Number of transponders per ring topology and protection mechanism.

Looking at the comparison between hop and hybrid protection, we find that the latter is able to improve the average transponder utilization in most scenarios. For smaller rings, this benefit is modest, standing at 3% on average for 200 km topologies. As outlined above, this is due to the unsuitability of chain protection mechanisms in these scenarios, which make hop protection the best strategy in the vast majority of chain hops. However, when considering 400 km rings, hybrid protection can save up to 9% transponders relative to hop protection. In these scenarios, protecting every lightpath has a toll on achievable throughput that makes mixing both baseline protection schemes more attractive in terms of cost efficiency.

Figure 4 shows the IT capacity requirements of each method for the same network scenarios.
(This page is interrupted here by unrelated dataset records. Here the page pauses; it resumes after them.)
-- pv_equiv track=rewrite | github.com/derekmartinnj/CIS-210-Assignment-4 | p41_alphapin.py | alphapinEncode
-- ===== SOURCE A (Python) =====
-- consonants = "bcdfghjklmnpqrstvwyz"
--
-- vowels = "aeiou"
--
-- def alphapinEncode(pin):
--     '''
--     (int) -> string
--
--     Convert given PIN into a formatted string of consonants and vowels
--
--     >>> alphapinEncode(4327)
--     'lohi'
--     >>> alphapinEncode(1298)
--     'dizo'
--     '''
--     # doctest.testmod()
--     code = ''
--     while (pin != 0):
--         lastTwo = pin % 100
--         consonant = consonants[(lastTwo // 5)] # convert lastTwo to letters
--         vowel = vowels[(lastTwo % 5)]
--         code = (consonant + vowel + code) # add letters to beginning of 'code'
--         # pin = (pin - lastTwo) // 100
--         pin = pin // 100
--     return code
-- ===== SOURCE B (Python) =====
-- consonants = "bcdfghjklmnpqrstvwyz"
--
-- vowels = "aeiou"
--
-- def alphapinEncode(pin):
--     if pin == 0:
--         return ''
--     s = str(pin)
--     if len(s) % 2 == 1:
--         s = '0' + s
--     out = []
--     for i in range(0, len(s), 2):
--         n = int(s[i:i+2])
--         out.append(consonants[n // 5] + vowels[n % 5])
--     return ''.join(out)
-- ===== Notes on version B (the rewrite author's own statement) =====
-- stated objective: alternative
-- what changed: B works on the decimal string representation: str(pin), left-padded with one '0' to even length, is split into forward 2-character slices each parsed with int() and mapped to a letter pair, replacing A's right-to-left %100 // //100 arithmetic loop with string prepending.
import Mathlib
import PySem

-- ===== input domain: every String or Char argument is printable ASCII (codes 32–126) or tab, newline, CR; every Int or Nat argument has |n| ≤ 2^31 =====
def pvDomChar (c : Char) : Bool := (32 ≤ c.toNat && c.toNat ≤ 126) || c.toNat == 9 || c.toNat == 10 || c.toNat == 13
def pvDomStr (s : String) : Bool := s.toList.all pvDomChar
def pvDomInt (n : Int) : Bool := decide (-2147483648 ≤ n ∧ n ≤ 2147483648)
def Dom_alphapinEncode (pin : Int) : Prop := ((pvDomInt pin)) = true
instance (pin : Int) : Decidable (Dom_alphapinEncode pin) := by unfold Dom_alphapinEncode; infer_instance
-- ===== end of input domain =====

-- B re-implements the encoder over the decimal string: str(pin) is padded to even length and
-- split into forward 2-char slices, instead of A's right-to-left %100 // //100 arithmetic loop
-- with string prepending (objective: alternative; same cost).

-- ===== PORT A =====
def pvConsonants : List Char := ['b','c','d','f','g','h','j','k','l','m','n','p','q','r','s','t','v','w','y','z']

def pvVowels : List Char := ['a','e','i','o','u']

-- 'while pin != 0' loop of A; for pin < 0 the Python loop never terminates (pin // 100 stalls
-- at -1), so the pin < 0 branch is only a totality guard outside Pre_.
def alphapinLoopA (pin : Int) (code : List Char) : List Char :=
  if pin = 0 then code
  else if pin < 0 then code
  else
    let lastTwo := PySem.Int.mod pin 100
    let consonant := PySem.List.pyGetD pvConsonants (PySem.Int.floordiv lastTwo 5) ' '
    let vowel := PySem.List.pyGetD pvVowels (PySem.Int.mod lastTwo 5) ' '
    alphapinLoopA (PySem.Int.floordiv pin 100) (consonant :: vowel :: code)
termination_by pin.toNat
decreasing_by
  rename_i h0 hneg
  rw [PySem.Int.floordiv_eq_ediv_of_pos (by norm_num : (0:Int) < 100)]
  omega

def alphapinEncode (pin : Int) : String := String.ofList (alphapinLoopA pin [])

-- ===== PORT B =====
def alphapinEncode_alt (pin : Int) : String :=
  if pin = 0 then "" else
  let s0 := PySem.Int.toChars pin
  let s := if PySem.Int.mod (PySem.List.len s0) 2 = 1 then '0' :: s0 else s0
  let out := (PySem.List.pyRange 0 (PySem.List.len s) 2).foldl
    (fun out i =>
      -- n = int(s[i:i+2]); the slice is always two decimal digits inside Pre_, so int() never raises
      let n := (PySem.Int.ofChars? (PySem.List.slice s (some i) (some (i + 2)))).getD 0
      out ++ [[PySem.List.pyGetD pvConsonants (PySem.Int.floordiv n 5) ' ',
               PySem.List.pyGetD pvVowels (PySem.Int.mod n 5) ' ']]) ([] : List (List Char))
  String.ofList out.flatten  -- ''.join(out)

-- ===== PRECONDITION & SPEC =====
-- Pre_ excludes negative pins: there A's 'while pin != 0' loop never terminates (pin // 100 stalls at -1).
def Pre_alphapinEncode (pin : Int) : Prop := 0 ≤ pin
instance (pin : Int) : Decidable (Pre_alphapinEncode pin) := by unfold Pre_alphapinEncode; infer_instance
def pvWitness_alphapinEncode : Int := (4327)

def Spec_alphapinEncode (pin : Int) (out : String) : Prop := out = alphapinEncode_alt pin
instance (pin : Int) (out : String) : Decidable (Spec_alphapinEncode pin out) := by unfold Spec_alphapinEncode; infer_instance

-- ===== CLAIM (what is proved, stated in full; the proofs are below) =====
def Claim_equal_alphapinEncode : Prop := ∀ (pin : Int), Dom_alphapinEncode pin → Pre_alphapinEncode pin → Spec_alphapinEncode pin (alphapinEncode pin)

-- ===== LEMMAS AND PROOFS =====

-- the letter pair produced for one two-digit group k (0 ≤ k < 100)
def pvPairN (k : Nat) : List Char := [pvConsonants.getD (k / 5) ' ', pvVowels.getD (k % 5) ' ']

-- the common semantics: groups of two decimal digits, most significant group first
def pvG (n : Nat) : List Char :=
  if h : n = 0 then [] else pvG (n / 100) ++ pvPairN (n % 100)
decreasing_by exact Nat.div_lt_self (Nat.pos_of_ne_zero h) (by norm_num)

-- big-endian decimal digit characters of n (what Nat.toDigits 10 computes)
def pvBigEnd (n : Nat) : List Char :=
  if h : n < 10 then [Nat.digitChar n] else pvBigEnd (n / 10) ++ [Nat.digitChar (n % 10)]
decreasing_by exact Nat.div_lt_self (by omega) (by norm_num)

-- B's left-pad to even length
def pvPad (t : List Char) : List Char := if t.length % 2 = 1 then '0' :: t else t

-- an even-length char list cut into consecutive pairs
def pvChunks : List Char → List (List Char)
  | a :: b :: t => [a, b] :: pvChunks t
  | _ => []

-- B's loop body on one two-char slice
def pvParse (c : List Char) : List Char :=
  let n := (PySem.Int.ofChars? c).getD 0
  [PySem.List.pyGetD pvConsonants (PySem.Int.floordiv n 5) ' ',
   PySem.List.pyGetD pvVowels (PySem.Int.mod n 5) ' ']

lemma loopA_eq (m : Nat) : ∀ code : List Char, alphapinLoopA (m : Int) code = pvG m ++ code := by
  induction m using Nat.strong_induction_on with
  | _ m ih =>
    intro code
    rcases Nat.eq_zero_or_pos m with h0 | h0
    · subst h0; rw [alphapinLoopA, pvG]; simp
    · have h1 : ¬ ((m : Int) = 0) := by omega
      have h2 : ¬ ((m : Int) < 0) := by omega
      have e1 : PySem.Int.mod (m : Int) 100 = ((m % 100 : Nat) : Int) := by
        rw [PySem.Int.mod_eq_emod_of_pos (a := _) (by norm_num)]; omega
      have e2 : PySem.Int.floordiv (m : Int) 100 = ((m / 100 : Nat) : Int) := by
        rw [PySem.Int.floordiv_eq_ediv_of_pos (by norm_num)]; omega
      have e3 : PySem.Int.floordiv ((m % 100 : Nat) : Int) 5 = ((m % 100 / 5 : Nat) : Int) := by
        rw [PySem.Int.floordiv_eq_ediv_of_pos (by norm_num)]; omega
      have e4 : PySem.Int.mod ((m % 100 : Nat) : Int) 5 = ((m % 100 % 5 : Nat) : Int) := by
        rw [PySem.Int.mod_eq_emod_of_pos (a := _) (by norm_num)]; omega
      rw [alphapinLoopA]
      simp only [h1, h2, if_false, e1, e2, e3, e4, PySem.List.pyGetD_natCast]
      rw [ih (m / 100) (Nat.div_lt_self h0 (by norm_num))]
      conv_rhs => rw [pvG]
      simp [Nat.pos_iff_ne_zero.mp h0, pvPairN]

lemma toDigitsCore_eq (f : Nat) : ∀ (n : Nat) (l : List Char), n < 10 ^ f → 0 < f →
    Nat.toDigitsCore 10 f n l = pvBigEnd n ++ l := by
  induction f with
  | zero => intro n l h hf; omega
  | succ f ih =>
    intro n l h _
    rw [Nat.toDigitsCore]
    by_cases h10 : n / 10 = 0
    · rw [if_pos h10, pvBigEnd]
      have hlt : n < 10 := by omega
      rw [dif_pos hlt, Nat.mod_eq_of_lt hlt]
      simp
    · rw [if_neg h10]
      have hn : 10 ≤ n := by omega
      have hf1 : 0 < f := by
        by_contra hc
        have : f = 0 := by omega
        subst this
        simp at h
        omega
      have hf : n / 10 < 10 ^ f := Nat.div_lt_of_lt_mul (by rw [← pow_succ']; omega)
      rw [ih (n / 10) _ hf hf1]
      conv_rhs => rw [pvBigEnd]
      rw [dif_neg (by omega : ¬ n < 10)]
      simp

lemma toChars_natCast (m : Nat) : PySem.Int.toChars (m : Int) = pvBigEnd m := by
  have h1 : ¬ ((m : Int) < 0) := by omega
  have h2 : (m : Int).toNat = m := by omega
  rw [PySem.Int.toChars, if_neg h1, h2, Nat.toDigits]
  rw [toDigitsCore_eq (m + 1) m []
    (lt_of_lt_of_le (Nat.lt_pow_self (by norm_num)) (Nat.pow_le_pow_right (by norm_num) (by omega)))
    (by omega)]
  simp

lemma pad_length_even (t : List Char) : (pvPad t).length % 2 = 0 := by
  unfold pvPad; split_ifs with h
  · simp only [List.length_cons]; omega
  · omega

lemma pad_append_two (t : List Char) (x y : Char) : pvPad (t ++ [x, y]) = pvPad t ++ [x, y] := by
  unfold pvPad
  have h : (t ++ [x, y]).length % 2 = 1 ↔ t.length % 2 = 1 := by
    simp only [List.length_append, List.length_cons, List.length_nil]; omega
  split_ifs with h1 h2 h2 <;> simp_all

lemma chunks_append_two : ∀ (u : List Char) (x y : Char), u.length % 2 = 0 →
    pvChunks (u ++ [x, y]) = pvChunks u ++ [[x, y]]
  | [], x, y, _ => rfl
  | [a], x, y, h => by simp at h
  | a :: b :: t, x, y, h => by
    simp only [List.cons_append, pvChunks]
    rw [chunks_append_two t x y (by simp only [List.length_cons] at h; omega)]

lemma bigEnd_small (m : Nat) (h : m < 100) :
    pvPad (pvBigEnd m) = [Nat.digitChar (m / 10), Nat.digitChar (m % 10)] := by
  by_cases h10 : m < 10
  · rw [pvBigEnd, dif_pos h10, pvPad]
    simp [Nat.div_eq_of_lt h10, Nat.mod_eq_of_lt h10]
    rfl
  · rw [pvBigEnd, dif_neg h10, pvBigEnd, dif_pos (by omega : m / 10 < 10), pvPad]
    simp

lemma bigEnd_big (m : Nat) (h : 100 ≤ m) :
    pvBigEnd m = pvBigEnd (m / 100) ++ [Nat.digitChar (m / 10 % 10), Nat.digitChar (m % 10)] := by
  rw [pvBigEnd, dif_neg (by omega : ¬ m < 10), pvBigEnd, dif_neg (by omega : ¬ m / 10 < 10),
    Nat.div_div_eq_div_mul]
  simp

lemma parse_digits_fin : ∀ a b : Fin 10,
    pvParse [Nat.digitChar a, Nat.digitChar b] = pvPairN (10 * a + b) := by decide

lemma parse_digits (a b : Nat) (ha : a < 10) (hb : b < 10) :
    pvParse [Nat.digitChar a, Nat.digitChar b] = pvPairN (10 * a + b) :=
  parse_digits_fin ⟨a, ha⟩ ⟨b, hb⟩

lemma chunks_pad_bigEnd : ∀ m : Nat, 0 < m →
    ((pvChunks (pvPad (pvBigEnd m))).map pvParse).flatten = pvG m := by
  intro m
  induction m using Nat.strong_induction_on with
  | _ m ih =>
    intro hm
    by_cases h : m < 100
    · rw [bigEnd_small m h]
      show (pvParse [Nat.digitChar (m / 10), Nat.digitChar (m % 10)] ++ []) = pvG m
      rw [parse_digits _ _ (by omega) (by omega),
        show 10 * (m / 10) + m % 10 = m from by omega]
      conv_rhs => rw [pvG]
      rw [dif_neg (by omega : ¬ m = 0), show m / 100 = 0 from by omega,
        show m % 100 = m from by omega, pvG]
      simp
    · have h100 : 100 ≤ m := le_of_not_gt h
      rw [bigEnd_big m h100, pad_append_two, chunks_append_two _ _ _ (pad_length_even _)]
      simp only [List.map_append, List.map_cons, List.map_nil, List.flatten_append,
        List.flatten_cons, List.flatten_nil, List.append_nil]
      rw [ih (m / 100) (Nat.div_lt_self hm (by norm_num)) (by omega),
        parse_digits _ _ (by omega) (by omega),
        show 10 * (m / 10 % 10) + m % 10 = m % 100 from by omega]
      conv_rhs => rw [pvG]
      rw [dif_neg (by omega : ¬ m = 0)]

lemma chunkmap (f : List Char → List Char) (k : Nat) : ∀ s : List Char, s.length = 2 * k →
    (List.range k).map (fun j => f ((s.drop (2 * j)).take 2)) = (pvChunks s).map f := by
  induction k with
  | zero =>
    intro s hs
    have : s = [] := List.eq_nil_of_length_eq_zero (by omega)
    subst this
    simp [pvChunks]
  | succ k ih =>
    intro s hs
    rcases s with _ | ⟨a, s⟩
    · simp at hs
    rcases s with _ | ⟨b, t⟩
    · simp at hs; omega
    simp only [List.length_cons] at hs
    rw [List.range_succ_eq_map]
    simp only [List.map_cons, List.map_map, pvChunks]
    refine congrArg₂ List.cons rfl ?_
    rw [← ih t (by omega)]
    apply List.map_congr_left
    intro j hj
    simp only [Function.comp_apply]
    rw [show 2 * Nat.succ j = 2 * j + 1 + 1 from by omega, List.drop_succ_cons,
      List.drop_succ_cons]

lemma bigEnd_ne_nil (m : Nat) : pvBigEnd m ≠ [] := by
  rw [pvBigEnd]; split_ifs <;> simp

lemma alt_eq (m : Nat) (hm : 0 < m) :
    alphapinEncode_alt (m : Int) = String.ofList (((pvChunks (pvPad (pvBigEnd m))).map pvParse).flatten) := by
  unfold alphapinEncode_alt
  rw [if_neg (by omega : ¬ ((m : Int) = 0)), toChars_natCast]
  have hs : (if PySem.Int.mod (PySem.List.len (pvBigEnd m)) 2 = 1 then '0' :: pvBigEnd m
      else pvBigEnd m) = pvPad (pvBigEnd m) := by
    have hc : (PySem.Int.mod (PySem.List.len (pvBigEnd m)) 2 = 1) ↔ ((pvBigEnd m).length % 2 = 1) := by
      rw [PySem.List.len_eq, PySem.Int.mod_eq_emod_of_pos (a := _) (by norm_num)]
      omega
    rw [pvPad]
    by_cases h : (pvBigEnd m).length % 2 = 1
    · rw [if_pos (hc.mpr h), if_pos h]
    · rw [if_neg (fun hx => h (hc.mp hx)), if_neg h]
  show String.ofList ((List.foldl
      (fun (out : List (List Char)) (i : Int) =>
        out ++ [pvParse (PySem.List.slice
          (if PySem.Int.mod (PySem.List.len (pvBigEnd m)) 2 = 1 then '0' :: pvBigEnd m else pvBigEnd m)
          (some i) (some (i + 2)))])
      [] (PySem.List.pyRange 0
        (PySem.List.len (if PySem.Int.mod (PySem.List.len (pvBigEnd m)) 2 = 1 then '0' :: pvBigEnd m
          else pvBigEnd m)) 2)).flatten) = _
  rw [hs]
  set s := pvPad (pvBigEnd m) with hsdef
  have hev : s.length % 2 = 0 := pad_length_even _
  have hne : s ≠ [] := by
    rw [hsdef, pvPad]
    split_ifs <;> simp [bigEnd_ne_nil]
  set k := s.length / 2 with hk
  have hlen : s.length = 2 * k := by omega
  show String.ofList ((List.foldl
      (fun (out : List (List Char)) (i : Int) =>
        out ++ [pvParse (PySem.List.slice s (some i) (some (i + 2)))])
      [] (PySem.List.pyRange 0 (PySem.List.len s) 2)).flatten) = _
  rw [PySem.List.foldl_append_singleton_eq_map, PySem.List.len_eq,
    PySem.List.pyRange_of_pos 0 (s.length : Int) (by norm_num : (0:Int) < 2)]
  rw [if_pos (by simp [List.length_pos_iff, hne] : (0:Int) < (s.length : Int))]
  rw [show (((s.length : Int) - 0 + 2 - 1) / 2).toNat = k from by omega]
  simp only [List.nil_append, List.map_map]
  rw [← chunkmap pvParse k s hlen]
  apply congrArg
  apply congrArg
  apply List.map_congr_left
  intro j hj
  simp only [Function.comp_apply, zero_add]
  have e1 : (2 : Int) * (j : Int) = ((2 * j : Nat) : Int) := by push_cast; ring
  have e2 : (2 : Int) * (j : Int) + 2 = ((2 * j : Nat) : Int) + ((2 : Nat) : Int) := by push_cast; ring
  rw [e2, e1, PySem.List.slice_natCast_add]

-- ===== VERDICT (by name: the statement is the Claim_ definition above) =====
theorem alphapinEncode_spec : Claim_equal_alphapinEncode := by
  intro pin hdom hpre
  unfold Spec_alphapinEncode
  obtain ⟨m, rfl⟩ : ∃ m : Nat, pin = (m : Int) := ⟨pin.toNat, (Int.toNat_of_nonneg hpre).symm⟩
  rcases Nat.eq_zero_or_pos m with hm | hm
  · subst hm
    show alphapinEncode 0 = alphapinEncode_alt 0
    unfold alphapinEncode alphapinEncode_alt
    rw [alphapinLoopA]
    simp
  · rw [alt_eq m hm, chunks_pad_bigEnd m hm]
    simp [alphapinEncode, loopA_eq]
Naturally, chain protection requires the most resources, since it forcibly duplicates all VNFs at every node. Although it is clearly less resource efficient, it should be mentioned that it does provide an additional degree of resilience against failures within the DC. What is interesting to analyze is the comparative difference between hop and hybrid protection schemes. We find that, compared with Fig. 3, VNF capacity in the hybrid scheme is higher precisely in the cases where there was a higher benefit in saved transponders. This occurs because in such cases the model provisions a higher share of chain hops with VNF redundancy to reduce optical interfaces, at the expense of replicated VNFs. On the most extreme case (5-node ring with 400 km), the 9% saved transponders are obtained through an additional 24% IT resources provisioned.

Fig. 4.
figure 4

IT resource unit requirements per ring topology and protection mechanism.

The final aspect to analyze is how each resiliency mechanism affects latency. The working chain’s latency is straightforwardly given by the routing paths selected by the ILP model. For the backup chain calculation, we simulate a failure on every network link, and compute the worst-case end-to-end latency for each output of the ILP model. The results are shown in Fig. 5, which displays the average working/backup chain latency in each case.

Fig. 5.
figure 5

Working chain latency and worst-case backup chain latency per ring topology and protection mechanism.

The analysis reveals that using chain protection increases the working latency by an average of 20%. However, when fiber link failures occur, the backup latency is on average 5% smaller. For working chains, VNF replication requires a higher spread of functions across the available DCs, which implies a higher average number of physical hops per chain. However, a link failure automatically forces the hop protection case to route around the ring in the opposite direction, significantly degrading latency performance, particularly in longer rings with many nodes and few DCs (where VNFs are further apart).

5 Conclusion and Future Work

This paper presented an ILP model to comparatively evaluate protection strategies for service chains based on provisioning backup resources exclusively at the optical layer, application layer, or both. The analysis showed that, although lightpath protection is the best option in terms of resource provisioning efficiency for the majority of VNF hops, in select cases combining this strategy with VNF replication can further reduce the overall solution cost. This is particularly true in scenario instances where there are significant optical performance differentials between working/backup paths, which can hinder overall throughput when working lightpath rates must be aligned by the backup ones. This is the case for reasonably large metro aggregation rings. The latency analysis concluded that VNF replication in ring topologies presents lower latencies in case of link failures, at the expense of additional IT resources.

Future expansions in order to further comprehend the potential of deploying such hybrid protection mechanisms should include the possibility of evaluating larger topologies, including meshed patterns. Additionally, the impact of client signal grooming on transponder utilization and end-to-end latency can also have a key effect on network efficiency. Realizing an optimization framework that can efficiently address all these joint factors is thus a challenging research prospect.